Poetry
Infinity
there is another person that figures
the sandwich will be tough to bite into and
the road will feel much shorter on the way back.
grief is a shoe, unlaced. all rocks look alike, but you are special.
this person knows that the long trench coat was made for you.
they adore the fit. they see it like a permanent blanket over the body.
the small scrapes in life will become part of the frayed quilt, still unfinished
apparently. the much larger problems will become the sunset, red and drippy.
this person knows the figure eight made with a pencil, encoding infinity
onto our schoolwork, for probable solutions and determination,
was not really to test knowledge, but to scaffold endurance.
this person would like to sleep inside warm thighs.
you have thighs. you have washed the green grapes.
they are ready to be plucked from their stem, rationed
like bad advice, then devoured in seconds.
there too, is a love out there. it is waiting for you, ripe and ready
to be plucked from its dry stem, and rationed, then devoured
only in seconds.
Hair Up, Hair Down
He likes G better with her hair down. The boy tells this to G.
G leaves her hair down and it gets caught in the blender.
She is processing her emotions plus her thoughts about him acting out.
The other day, she sat down to write a poem, and pulled
Back her thin lines of time, and he went, wow. He told G he likes her
Better with her hair up now. In a bun, a ponytail, or two braids.
G could never say it, but she likes him with his hair all self-aware.
Hair that says thank you, and you look beautiful, but
You are the most beautiful beside me. G likes her boyfriend best
With kind hair. Straight and to the point hair. Newton’s law
of gravity hair. What goes up must come back down hair.
Isaac must have been staring at G’s straight, honey mane.

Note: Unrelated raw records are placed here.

-- pv_equiv track=rewrite | github.com/vvrmahendra/DS-AlgoPrac | graphs/batches.py | solve
-- ===== SOURCE A (Python) =====
-- def solve(A, B, C, D):
--     s = [i for i in range(A+1)]
--     p = [i for i in range(A+1)]
--     size = [1]*(A+1)
--     ans = [0]+B
--     for l, r in C:
--         pl = l
--         while pl != p[pl]:
--             pl = p[pl]
--
--         pr = r
--         while pr != p[pr]:
--             pr = p[pr]
--
--         if pl == pr:
--             continue
--
--         if size[pl] >= size[pr]:
--             p[pr] = pl
--             size[pl] += size[pr]
--             ans[pl] += ans[pr]
--
--         else:
--             p[pl] = pr
--             size[pr] += size[pl]
--             ans[pr] += ans[pl]
--
--     res = 0
--     for i in range(1, A+1):
--         if s[i] == p[i] and ans[i] >= D:
--             res += 1
--
--     return res
-- ===== SOURCE B (Python) =====
-- def solve(A, B, C, D):
--     # Flat component-label array with small-to-large member relabeling:
--     # O(1) root lookup instead of walking a parent forest.
--     comp = list(range(A + 1))
--     size = [1] * (A + 1)
--     weight = [0] + B
--     members = [[i] for i in range(A + 1)]
--     for l, r in C:
--         cl, cr = comp[l], comp[r]
--         if cl == cr:
--             continue
--         if size[cl] < size[cr]:
--             cl, cr = cr, cl
--         for x in members[cr]:
--             comp[x] = cl
--         members[cl] = members[cl] + members[cr]
--         members[cr] = []
--         size[cl] += size[cr]
--         weight[cl] += weight[cr]
--     res = 0
--     for i in range(1, A + 1):
--         if comp[i] == i and weight[i] >= D:
--             res += 1
--     return res
-- ===== Notes on version B (the rewrite author's own statement) =====
-- stated objective: alternative
-- what changed: A walks a parent forest (union-by-size DSU without path compression) to find each root; B keeps no parent forest at all: a flat component-label array gives the root in one read, and unions relabel the smaller class small-to-large via per-class member lists.
import Mathlib
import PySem

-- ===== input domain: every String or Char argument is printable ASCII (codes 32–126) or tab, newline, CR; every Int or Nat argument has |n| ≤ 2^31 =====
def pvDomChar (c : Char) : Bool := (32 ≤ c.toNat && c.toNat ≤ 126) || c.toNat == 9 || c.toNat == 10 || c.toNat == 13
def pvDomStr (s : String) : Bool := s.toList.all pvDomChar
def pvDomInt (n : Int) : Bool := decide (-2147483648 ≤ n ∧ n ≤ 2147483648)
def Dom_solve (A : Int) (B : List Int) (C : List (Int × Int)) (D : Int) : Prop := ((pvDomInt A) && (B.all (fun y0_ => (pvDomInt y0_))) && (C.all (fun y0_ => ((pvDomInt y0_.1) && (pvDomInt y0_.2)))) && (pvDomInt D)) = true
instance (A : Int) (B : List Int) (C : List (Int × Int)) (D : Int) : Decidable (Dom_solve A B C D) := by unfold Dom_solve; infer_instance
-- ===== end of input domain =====

-- B replaces A's parent-forest DSU (find by walking parents, union by size) with a flat
-- component-label array updated by small-to-large relabeling: root lookup is a single array
-- read instead of a parent walk (objective: alternative).


-- ===== PORT A =====
-- while pl != p[pl]: pl = p[pl]   (fuel-bounded; fuel only makes it total — on Pre_ inputs
-- the walk stabilizes within the fuel, proved below)
def solveFind (p : List Int) (x : Int) : Nat → Int
  | 0 => x
  | f + 1 =>
    if x = PySem.List.pyGetD p x 0 then x
    else solveFind p (PySem.List.pyGetD p x 0) f

-- one iteration of A's `for l, r in C` loop over the state (p, size, ans); F = len(C)
def solveStepA (F : Nat) (st : List Int × List Int × List Int) (lr : Int × Int) :
    List Int × List Int × List Int :=
  let pl := solveFind st.1 lr.1 (F + 1)
  let pr := solveFind st.1 lr.2 (F + 1)
  if pl = pr then st
  else if PySem.List.pyGetD st.2.1 pl 0 ≥ PySem.List.pyGetD st.2.1 pr 0 then
    (PySem.List.pySetD st.1 pr pl,
     PySem.List.pySetD st.2.1 pl (PySem.List.pyGetD st.2.1 pl 0 + PySem.List.pyGetD st.2.1 pr 0),
     PySem.List.pySetD st.2.2 pl (PySem.List.pyGetD st.2.2 pl 0 + PySem.List.pyGetD st.2.2 pr 0))
  else
    (PySem.List.pySetD st.1 pl pr,
     PySem.List.pySetD st.2.1 pr (PySem.List.pyGetD st.2.1 pr 0 + PySem.List.pyGetD st.2.1 pl 0),
     PySem.List.pySetD st.2.2 pr (PySem.List.pyGetD st.2.2 pr 0 + PySem.List.pyGetD st.2.2 pl 0))

def solve (A : Int) (B : List Int) (C : List (Int × Int)) (D : Int) : Int :=
  let s := PySem.List.pyRange 0 (A + 1) 1
  let st := C.foldl (solveStepA C.length)
    (PySem.List.pyRange 0 (A + 1) 1, List.replicate (A + 1).toNat (1 : Int), (0 : Int) :: B)
  (PySem.List.pyRange 1 (A + 1) 1).foldl
    (fun res i =>
      if PySem.List.pyGetD s i 0 = PySem.List.pyGetD st.1 i 0 ∧ D ≤ PySem.List.pyGetD st.2.2 i 0
      then res + 1 else res) 0

-- ===== PORT B =====
-- one iteration of B's loop over the state (comp, size, weight, members)
def solveStepB (st : List Int × List Int × List Int × List (List Int)) (lr : Int × Int) :
    List Int × List Int × List Int × List (List Int) :=
  let cl0 := PySem.List.pyGetD st.1 lr.1 0
  let cr0 := PySem.List.pyGetD st.1 lr.2 0
  if cl0 = cr0 then st
  else
    let cl := if PySem.List.pyGetD st.2.1 cl0 0 < PySem.List.pyGetD st.2.1 cr0 0 then cr0 else cl0
    let cr := if PySem.List.pyGetD st.2.1 cl0 0 < PySem.List.pyGetD st.2.1 cr0 0 then cl0 else cr0
    ((PySem.List.pyGetD st.2.2.2 cr []).foldl (fun c x => PySem.List.pySetD c x cl) st.1,
     PySem.List.pySetD st.2.1 cl (PySem.List.pyGetD st.2.1 cl 0 + PySem.List.pyGetD st.2.1 cr 0),
     PySem.List.pySetD st.2.2.1 cl
       (PySem.List.pyGetD st.2.2.1 cl 0 + PySem.List.pyGetD st.2.2.1 cr 0),
     PySem.List.pySetD
       (PySem.List.pySetD st.2.2.2 cl
         (PySem.List.pyGetD st.2.2.2 cl [] ++ PySem.List.pyGetD st.2.2.2 cr [])) cr [])

def solve_alt (A : Int) (B : List Int) (C : List (Int × Int)) (D : Int) : Int :=
  let st := C.foldl solveStepB
    (PySem.List.pyRange 0 (A + 1) 1, List.replicate (A + 1).toNat (1 : Int), (0 : Int) :: B,
     (PySem.List.pyRange 0 (A + 1) 1).map (fun i => [i]))
  (PySem.List.pyRange 1 (A + 1) 1).foldl
    (fun res i =>
      if PySem.List.pyGetD st.1 i 0 = i ∧ D ≤ PySem.List.pyGetD st.2.2.1 i 0
      then res + 1 else res) 0

-- ===== PRECONDITION & SPEC =====
-- Pre_ excludes exactly the inputs where the Python A raises an IndexError: a weight list
-- shorter than A (the final loop reads ans[1..A]), an edge endpoint outside [-(A+1), A]
-- (list index out of range), and negative A with a non-empty edge list (p is empty).
def Pre_solve (A : Int) (B : List Int) (C : List (Int × Int)) (D : Int) : Prop :=
  A ≤ (B.length : Int) ∧ (0 ≤ A ∨ C = []) ∧
  ∀ lr ∈ C, (-(A + 1) ≤ lr.1 ∧ lr.1 < A + 1) ∧ (-(A + 1) ≤ lr.2 ∧ lr.2 < A + 1)
instance (A : Int) (B : List Int) (C : List (Int × Int)) (D : Int) :
    Decidable (Pre_solve A B C D) := by unfold Pre_solve; infer_instance

def pvWitness_solve : Int × List Int × (List (Int × Int)) × Int := (2, [3, 4], [(1, 2)], 5)

def Spec_solve (A : Int) (B : List Int) (C : List (Int × Int)) (D : Int) (out : Int) : Prop :=
  out = solve_alt A B C D
instance (A : Int) (B : List Int) (C : List (Int × Int)) (D : Int) (out : Int) :
    Decidable (Spec_solve A B C D out) := by unfold Spec_solve; infer_instance

-- ===== CLAIM (what is proved, stated in full; the proofs are below) =====
def Claim_equal_solve : Prop := ∀ (A : Int) (B : List Int) (C : List (Int × Int)) (D : Int),
  Dom_solve A B C D → Pre_solve A B C D → Spec_solve A B C D (solve A B C D)

-- ===== LEMMAS AND PROOFS =====

-- value of an in-range read of range(A+1)
theorem rangeGet (n i : Int) (h0 : 0 ≤ i) (h1 : i < n) :
    PySem.List.pyGetD (PySem.List.pyRange 0 n 1) i 0 = i := by
  simpa using PySem.List.pyGetD_map_pyRange_of_nonneg (fun x => x) n i 0 h0 h1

If G’s boy is not careful, Newton might steal his girl, but
G is concerned only with the words of Matthew, specifically
Matthew 5:5. The meek and gentle shall inherit the Earth. G reads
this to the boy. G hopes that the boy will love her like god loves her.
Counting and loving each hair on her head. G raises a thick, wild
Strand of hair up to the light and she sees right through it.
Luxury
This is the corner store, years gone now, where Mae, her left leg an inch and quarter shorter than the right, would hobble up the narrow and uneven wood floor aisles. She’d fill an order for a kid with mismatched shoes sent, note in hand, on a mother’s errand. Then another for the Camerons, old folks from across the street too infirm to make the seven-block trek uptown to the supermarket. The Stroehmann’s bread push bar, tacked to the wood-framed screen door back before Mae ran the place, is faded from years and use. A lighted Hershey’s Ice Cream sign, turned on in the dusk hours, hangs in the right-side window. On the left are the week’s advertisements printed on rectangles of thin white cardboard: Lebanon bologna, butter, and heads of lettuce are all on special. Just inside the left window, partially hidden by the rack of chips and pretzels, sits the old dark blue metal floor cooler. Once, when you were four, maybe five, your great-grandfather gave you a coin and let you walk a half block down the alley to the store. Your great-grandfather is old, older than Mae, older than the Camerons. You know his name is Jesse, but everyone calls him Poppy. He is the last German speaker in your family, and sometimes says things you do not understand, but when he talks to you, he leans in, like it is a secret, and you understand well enough. After you reach the store, you slide open the hefty lid of the cooler, rummage in its chill and dampness until you find a tall bottle with ridges and a red and white symbol: RC Cola. You give Mae the coin and walk back up the alley, the bottle cold and substantial in your hands. Poppy uncaps it for you, and you sit in a chair next to his in the front yard, feet dangling in the air, while you drink. And now, with all that has come to pass, you understand that those frozen moments are luxury.
Volunteer Veterans
A battalion is born
from former police officers,
wear a chevron,
take the patch and medallion.
Training ahead:
blood, sweat, and loss.
Shame. I’m in a warm bed.
The World’s Tiniest Memorial Day Parade Marches Down Pearl Street in Johnson, Vermont
Despite the seven men of American Legion color guard,
the high school kids’ snare drums and tuba,
one antique fire truck,
and five Cub Scouts with one of the fathers marching alongside,
this poem is longer than the parade.
As small children, we played war
Wooden bow, arrows, and a gun,
the knife is near a belt.
Once, our childhood was full of fun.
We ran through the fields
with the village neighbors,
taking a sword, a painted shield
without adult worries and labor.
Time has passed,
harsh life befell our fate.
Russian missile strikes rain down,
the heart cherishes pain,
I hate.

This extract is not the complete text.